I have a residential housing project in a 3 story building.

To provide a correct means of egress, I was wondering if to calculate the occupancy load per each level I should consider 200 (Residential) OLF or 50 OLF (Dormitory).

As for now, the project has two stairways that allow exiting the building. The most remote point on each level is below the 250'-0" distance required per code for a sprinklered building.

Thanks.


----------



## cda (Nov 2, 2016)

So what is it??

Apartment 

College dorm

What?

Are you worried about stair width or what??


----------



## RANDOM (Nov 2, 2016)

They are apartments. 1 bed, 2 bed and studios. I am worried:

1)Not enough exits.
2)Exits might be far away from some apartment.


----------



## cda (Nov 2, 2016)

Ok if you hit below the max travel distance you should be ok.

Why are you worried about occupant load?


----------



## RANDOM (Nov 3, 2016)

cda said:


> Ok if you hit below the max travel distance you should be ok.
> 
> Why are you worried about occupant load?



Well it's my first major residential project and I was not entirely sure if the OLF was 200 per unit or if each unit should be considered as a dorm which has an OLF of 50. 

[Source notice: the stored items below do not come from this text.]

theorem fold_min (l : List String) (acc : Option Nat) (j : Nat)
    (h : l.foldl pvStep acc = some j) :
    (acc = some j ∨ ∃ a ∈ l, pvG a = some j) ∧
    (∀ k, acc = some k → j ≤ k) ∧
    (∀ a ∈ l, ∀ k, pvG a = some k → j ≤ k) := by
  induction l generalizing acc with
  | nil =>
    simp only [List.foldl_nil] at h
    refine ⟨Or.inl h, fun k hk => ?_, by simp⟩
    rw [h] at hk; cases hk; exact le_refl _
  | cons a l ih =>
    simp only [List.foldl_cons] at h
    obtain ⟨h1, h2, h3⟩ := ih (pvStep acc a) h
    refine ⟨?_, ?_, ?_⟩
    · cases hg : pvG a with
      | none =>
        have hstep : pvStep acc a = acc := by simp [pvStep_def, hg]
        rw [hstep] at h1
        rcases h1 with h1 | ⟨b, hb, hgb⟩
        · exact Or.inl h1
        · exact Or.inr ⟨b, List.mem_cons_of_mem a hb, hgb⟩
      | some p =>
        cases acc with
        | none =>
          have hstep : pvStep none a = some p := by simp [pvStep_def, hg]
          rw [hstep] at h1
          rcases h1 with h1 | ⟨b, hb, hgb⟩
          · exact Or.inr ⟨a, List.mem_cons_self, by rw [hg]; exact h1⟩
          · exact Or.inr ⟨b, List.mem_cons_of_mem a hb, hgb⟩
        | some b0 =>
          by_cases hpb : p < b0
          · have hstep : pvStep (some b0) a = some p := by simp [pvStep_def, hg, hpb]
            rw [hstep] at h1
            rcases h1 with h1 | ⟨b, hb, hgb⟩
            · exact Or.inr ⟨a, List.mem_cons_self, by rw [hg]; exact h1⟩
            · exact Or.inr ⟨b, List.mem_cons_of_mem a hb, hgb⟩
          · have hstep : pvStep (some b0) a = some b0 := by simp [pvStep_def, hg, hpb]
            rw [hstep] at h1
            rcases h1 with h1 | ⟨b, hb, hgb⟩
            · exact Or.inl h1
            · exact Or.inr ⟨b, List.mem_cons_of_mem a hb, hgb⟩
    · intro k hk
      cases hg : pvG a with
      | none => exact h2 k (by simp [pvStep_def, hg, hk])
      | some p =>
        by_cases hpk : p < k
        · have : j ≤ p := h2 p (by simp [pvStep_def, hg, hk, hpk])
          omega
        · exact h2 k (by simp [pvStep_def, hg, hk, hpk])
    · intro b hb k hk
      rcases List.mem_cons.1 hb with hb | hb
      · subst hb
        cases acc with
        | none => exact h2 k (by simp [pvStep_def, hk])
        | some c =>
          by_cases hkc : k < c
          · exact h2 k (by simp [pvStep_def, hk, hkc])
          · have : j ≤ c := h2 c (by simp [pvStep_def, hk, hkc])
            omega
      · exact h3 b hb k hk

The total occupant load will tell me the required width of the exit per floor:

1)Total sum of Unit Area/OLF = Max Occupancy. 

2)Max occupancy * 0.3" = Exit width


----------



## cda (Nov 3, 2016)

Ok so you want to know the width for your stairs??

Go with 200 sq ft since it is a true apartment.

On future threads this maybe should go under commercial.

Residential is more houses


----------